Closed ekulno closed 3 years ago

ekulno commented 3 years ago

I'm developing a TREE API (for Triply) and notice performance issues when fetching tree:Nodes for ranges which contain a large number of tree:members. I'm wondering what the best practice is for handling this.

I'm currently using a granularity level on a time predicate (prov:generedAtTime) to determine which entities to return for each tree:Node. For instance, the URL containing 2020-01-01T00:00 would return data for all entities which have a value for prov:generatedAtTime between 2020-01-01T00:00 and 2020-01-01T01:00 if the granularity is set to one hour.
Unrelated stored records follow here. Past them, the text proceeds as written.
-- pv_equiv track=rewrite | github.com/lyndonkl/cricketmodel | src/data/feature_utils.py | _count_runs_wickets
-- ===== SOURCE A (Python) =====
-- from typing import Dict, List, Optional, Tuple
--
-- def _count_runs_wickets(deliveries: List[Dict]) -> Tuple[int, int, int]:
--     """Count total runs, wickets, and legal balls from deliveries."""
--     total_runs = 0
--     wickets = 0
--     legal_balls = 0
--
--     for d in deliveries:
--         total_runs += d['runs']['total']
--         if 'wickets' in d:
--             wickets += len(d['wickets'])
--         # Count legal balls (exclude wides and no-balls for ball count)
--         extras = d.get('extras', {})
--         if 'wides' not in extras and 'noballs' not in extras:
--             legal_balls += 1
--
--     return total_runs, wickets, legal_balls
-- ===== SOURCE B (Python) =====
-- from typing import Dict, List, Tuple
--
-- def _count_runs_wickets(deliveries: List[Dict]) -> Tuple[int, int, int]:
--     """Count total runs, wickets, and legal balls from deliveries.
--
--     Divide-and-conquer monoidal reduction: each delivery maps to a
--     (runs, wickets, legal) triple; halves are reduced recursively and
--     combined by componentwise addition (correct since + is associative)."""
--     def contrib(d):
--         extras = d.get('extras', {})
--         legal = 0 if ('wides' in extras or 'noballs' in extras) else 1
--         return (d['runs']['total'], len(d.get('wickets', [])), legal)
--
--     def reduce(ds):
--         if not ds:
--             return (0, 0, 0)
--         if len(ds) == 1:
--             return contrib(ds[0])
--         mid = len(ds) // 2
--         a = reduce(ds[:mid])
--         b = reduce(ds[mid:])
--         return (a[0] + b[0], a[1] + b[1], a[2] + b[2])
--
--     return reduce(deliveries)
-- ===== Notes on version B (the rewrite author's own statement) =====
-- stated objective: alternative
-- what changed: Replaces A's single left-to-right loop carrying three accumulators by a divide-and-conquer monoidal reduction: each delivery is mapped to a (runs, wickets, legal) triple and list halves are reduced recursively and combined by componentwise addition.
import Mathlib
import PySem

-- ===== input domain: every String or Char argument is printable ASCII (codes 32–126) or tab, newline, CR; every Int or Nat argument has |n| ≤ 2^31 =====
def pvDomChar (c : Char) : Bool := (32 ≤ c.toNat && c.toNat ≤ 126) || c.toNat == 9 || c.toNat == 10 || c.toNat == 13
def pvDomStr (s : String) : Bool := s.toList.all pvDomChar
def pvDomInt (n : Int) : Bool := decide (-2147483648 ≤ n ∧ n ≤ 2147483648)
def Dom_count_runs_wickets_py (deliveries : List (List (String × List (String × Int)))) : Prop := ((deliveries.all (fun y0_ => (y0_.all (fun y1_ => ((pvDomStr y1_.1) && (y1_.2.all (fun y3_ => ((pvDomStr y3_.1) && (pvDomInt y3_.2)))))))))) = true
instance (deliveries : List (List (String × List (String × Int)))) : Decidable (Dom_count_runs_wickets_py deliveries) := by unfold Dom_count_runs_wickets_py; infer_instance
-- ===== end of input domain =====

-- B replaces A's single left-to-right loop with three accumulators by a
-- divide-and-conquer monoidal reduction over per-delivery triples; same values.

-- ===== PORT A =====
-- A's single loop, carrying the three accumulators (total_runs, wickets, legal_balls).
def count_runs_wickets_py (deliveries : List (List (String × List (String × Int)))) : Int × Int × Int :=
  deliveries.foldl
    (fun acc d =>
      -- total_runs += d['runs']['total']
      let r := acc.1 + ((List.lookup "total" ((List.lookup "runs" d).getD [])).getD 0)
      -- if 'wickets' in d: wickets += len(d['wickets'])
      let w := if (List.lookup "wickets" d).isSome
               then acc.2.1 + (((List.lookup "wickets" d).getD []).length : Int)
               else acc.2.1
      -- extras = d.get('extras', {}); if 'wides' not in extras and 'noballs' not in extras: legal_balls += 1
      let extras := (List.lookup "extras" d).getD []
      let l := if (List.lookup "wides" extras).isNone && (List.lookup "noballs" extras).isNone
               then acc.2.2 + 1 else acc.2.2
      (r, w, l))
    (0, 0, 0)

-- ===== PORT B =====
-- contrib(d): the (runs, wickets, legal) triple of one delivery.
def pvContrib (d : List (String × List (String × Int))) : Int × Int × Int :=
  let extras := (List.lookup "extras" d).getD []
  let legal : Int :=
    if (List.lookup "wides" extras).isSome || (List.lookup "noballs" extras).isSome then 0 else 1
  ((List.lookup "total" ((List.lookup "runs" d).getD [])).getD 0,
   (((List.lookup "wickets" d).getD []).length : Int),
   legal)

-- reduce(ds): split at the midpoint, recurse, add componentwise.
def pvReduce : List (List (String × List (String × Int))) → Int × Int × Int
  | [] => (0, 0, 0)
  | [d] => pvContrib d
  | d1 :: d2 :: rest =>
    let ds := d1 :: d2 :: rest
    let mid := ds.length / 2
    let a := pvReduce (ds.take mid)
    let b := pvReduce (ds.drop mid)
    (a.1 + b.1, a.2.1 + b.2.1, a.2.2 + b.2.2)
termination_by ds => ds.length
decreasing_by
  · simp only [List.length_take, List.length_cons]; omega
  · simp only [List.length_drop, List.length_cons]; omega

def count_runs_wickets_py_alt (deliveries : List (List (String × List (String × Int)))) : Int × Int × Int :=
  pvReduce deliveries

-- ===== PRECONDITION & SPEC =====
-- Pre_ excludes exactly the inputs where Python A raises KeyError: a delivery
-- without a 'runs' key, or whose 'runs' dict lacks 'total'.
def Pre_count_runs_wickets_py (deliveries : List (List (String × List (String × Int)))) : Prop :=
  (deliveries.all (fun d =>
    match List.lookup "runs" d with
    | some rd => (List.lookup "total" rd).isSome
    | none => false)) = true
instance (deliveries : List (List (String × List (String × Int)))) : Decidable (Pre_count_runs_wickets_py deliveries) := by unfold Pre_count_runs_wickets_py; infer_instance

def pvWitness_count_runs_wickets_py : (List (List (String × List (String × Int)))) :=
  [[("runs", [("total", 4)]), ("wickets", [("caught", 1)]), ("extras", [("byes", 1)])],
   [("runs", [("total", 1)]), ("extras", [("wides", 1)])]]

def Spec_count_runs_wickets_py (deliveries : List (List (String × List (String × Int)))) (out : Int × Int × Int) : Prop := out = count_runs_wickets_py_alt deliveries
instance (deliveries : List (List (String × List (String × Int)))) (out : Int × Int × Int) : Decidable (Spec_count_runs_wickets_py deliveries out) := by unfold Spec_count_runs_wickets_py; infer_instance

-- ===== CLAIM (what is proved, stated in full; the proofs are below) =====
def Claim_equal_count_runs_wickets_py : Prop := ∀ (deliveries : List (List (String × List (String × Int)))), Dom_count_runs_wickets_py deliveries → Pre_count_runs_wickets_py deliveries → Spec_count_runs_wickets_py deliveries (count_runs_wickets_py deliveries)

-- ===== LEMMAS AND PROOFS =====

-- B's divide-and-conquer equals the componentwise sums of the per-delivery triples.
theorem pvReduce_eq_aux : ∀ (n : Nat) (ds : List (List (String × List (String × Int)))),
    ds.length ≤ n →
    pvReduce ds = ((ds.map (fun d => (pvContrib d).1)).sum,
                   (ds.map (fun d => (pvContrib d).2.1)).sum,
                   (ds.map (fun d => (pvContrib d).2.2)).sum) := by
  intro n
  induction n with
  | zero =>
    intro ds h
    match ds with
    | [] => simp [pvReduce]
    | d :: _ => simp at h
  | succ n ih =>
    intro ds h
    match ds with
    | [] => simp [pvReduce]
    | [d] => simp [pvReduce]
    | d1 :: d2 :: rest =>
      have hT := ih ((d1 :: d2 :: rest).take ((d1 :: d2 :: rest).length / 2))
        (by simp at h ⊢; omega)
      have hD := ih ((d1 :: d2 :: rest).drop ((d1 :: d2 :: rest).length / 2))
        (by simp at h ⊢; omega)
      rw [pvReduce]
      simp only [hT, hD]
      conv_rhs => rw [← List.take_append_drop ((d1 :: d2 :: rest).length / 2) (d1 :: d2 :: rest)]
      simp only [List.map_append, List.sum_append]

theorem pvReduce_eq (ds : List (List (String × List (String × Int)))) :
    pvReduce ds = ((ds.map (fun d => (pvContrib d).1)).sum,
                   (ds.map (fun d => (pvContrib d).2.1)).sum,
                   (ds.map (fun d => (pvContrib d).2.2)).sum) :=
  pvReduce_eq_aux ds.length ds le_rfl

-- A's fold, shifted out of an arbitrary accumulator, gives the same three sums.
theorem pv_foldA (ds : List (List (String × List (String × Int)))) :
    ∀ (r w l : Int),
      ds.foldl
        (fun acc d =>
          (acc.1 + (List.lookup "total" ((List.lookup "runs" d).getD [])).getD 0,
           if (List.lookup "wickets" d).isSome = true
           then acc.2.1 + (((List.lookup "wickets" d).getD []).length : Int)
           else acc.2.1,
           if ((List.lookup "wides" ((List.lookup "extras" d).getD [])).isNone &&
               (List.lookup "noballs" ((List.lookup "extras" d).getD [])).isNone) = true
           then acc.2.2 + 1 else acc.2.2)) (r, w, l)
      = (r + (ds.map (fun d => (pvContrib d).1)).sum,
         w + (ds.map (fun d => (pvContrib d).2.1)).sum,
         l + (ds.map (fun d => (pvContrib d).2.2)).sum) := by
  induction ds with
  | nil => intro r w l; simp
  | cons d ds ih =>
    intro r w l
    simp only [List.foldl_cons, List.map_cons, List.sum_cons, ih, Prod.mk.injEq]
    refine ⟨by simp [pvContrib]; ring, ?_, ?_⟩
    · unfold pvContrib
      split
      · simp; ring
      · rename_i h
        rw [Option.not_isSome_iff_eq_none] at h
        simp [h]
    · unfold pvContrib
      rcases hw : (List.lookup "wides" ((List.lookup "extras" d).getD [])) with _ | v <;>
        rcases hn : (List.lookup "noballs" ((List.lookup "extras" d).getD [])) with _ | u <;>
        simp [hw, hn] <;> try ring

-- ===== VERDICT (by name: the statement is the Claim_ definition above) =====
theorem count_runs_wickets_py_spec : Claim_equal_count_runs_wickets_py := by
  intro ds _ _
  show count_runs_wickets_py ds = count_runs_wickets_py_alt ds
  unfold count_runs_wickets_py count_runs_wickets_py_alt
  rw [pvReduce_eq]
  simpa using pv_foldA ds 0 0 0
This makes the size of each tree:Node data-dependent. Simply making the granularity smaller would not resolve the issue, since it's possible for any number of entities to have the exact same value for prov:generatedAtTime.

Some possible solutions

Use traditional pagination args in tree:Node URLs

Let's say my:api/2020-01-01T00:00 returns 200 entities, and has tree:relation [a tree:GreaterThanOrEqualToRelation; tree:node <my:api/2020-01-01T10:00>]. I could change this to my:api/2020-01-01T00:00 only returning the first e.g. 100 entities, and to link to <my:api/2020-01-01T00:00?page=2> which would return the next 100 entities. <my:api/2020-01-01T00:00?page=2> would link to <my:api/2020-01-01T10:00>, as there is no further next page within the time range.

Use tree:import to separate the navigation and entity data

Instead of returning the entity data together with the navigation data, the entity data could be made available under a different API path, which I would reference with a tree:import statement. For example: <my:api/2020-01-01T00:00> tree:import <my:api/2020-01-01T00:00/entities>. With this solution navigation over the nodes would not be slowed down by fetching the entity data, but performance issues would still occur when a client follows these tree:import links.

Use a tree:import for each tree:member.

A variation of the above approach is for the tree:Node paths to still return IRIs for all entities which belong to that tree:Node, but to put additional data about the entities behind different imports. For example, a certain node would return <my:collection> a tree:Collection; tree:member <r:1>, <r:2>. <r:1> tree:import <my:api/describe/r:1>. <r:2> tree:import <my:api/describe/r:2>. This would still causes issues for tree:Nodes containing very big sets of entities, but in my particular case it's the expanded descriptions of the resources that cause issues.

pietercolpaert commented 3 years ago

I think a tree:import should always be a last resort (we’ll make sure that’s reflected in the spec as well soon). I would definately go for option 1!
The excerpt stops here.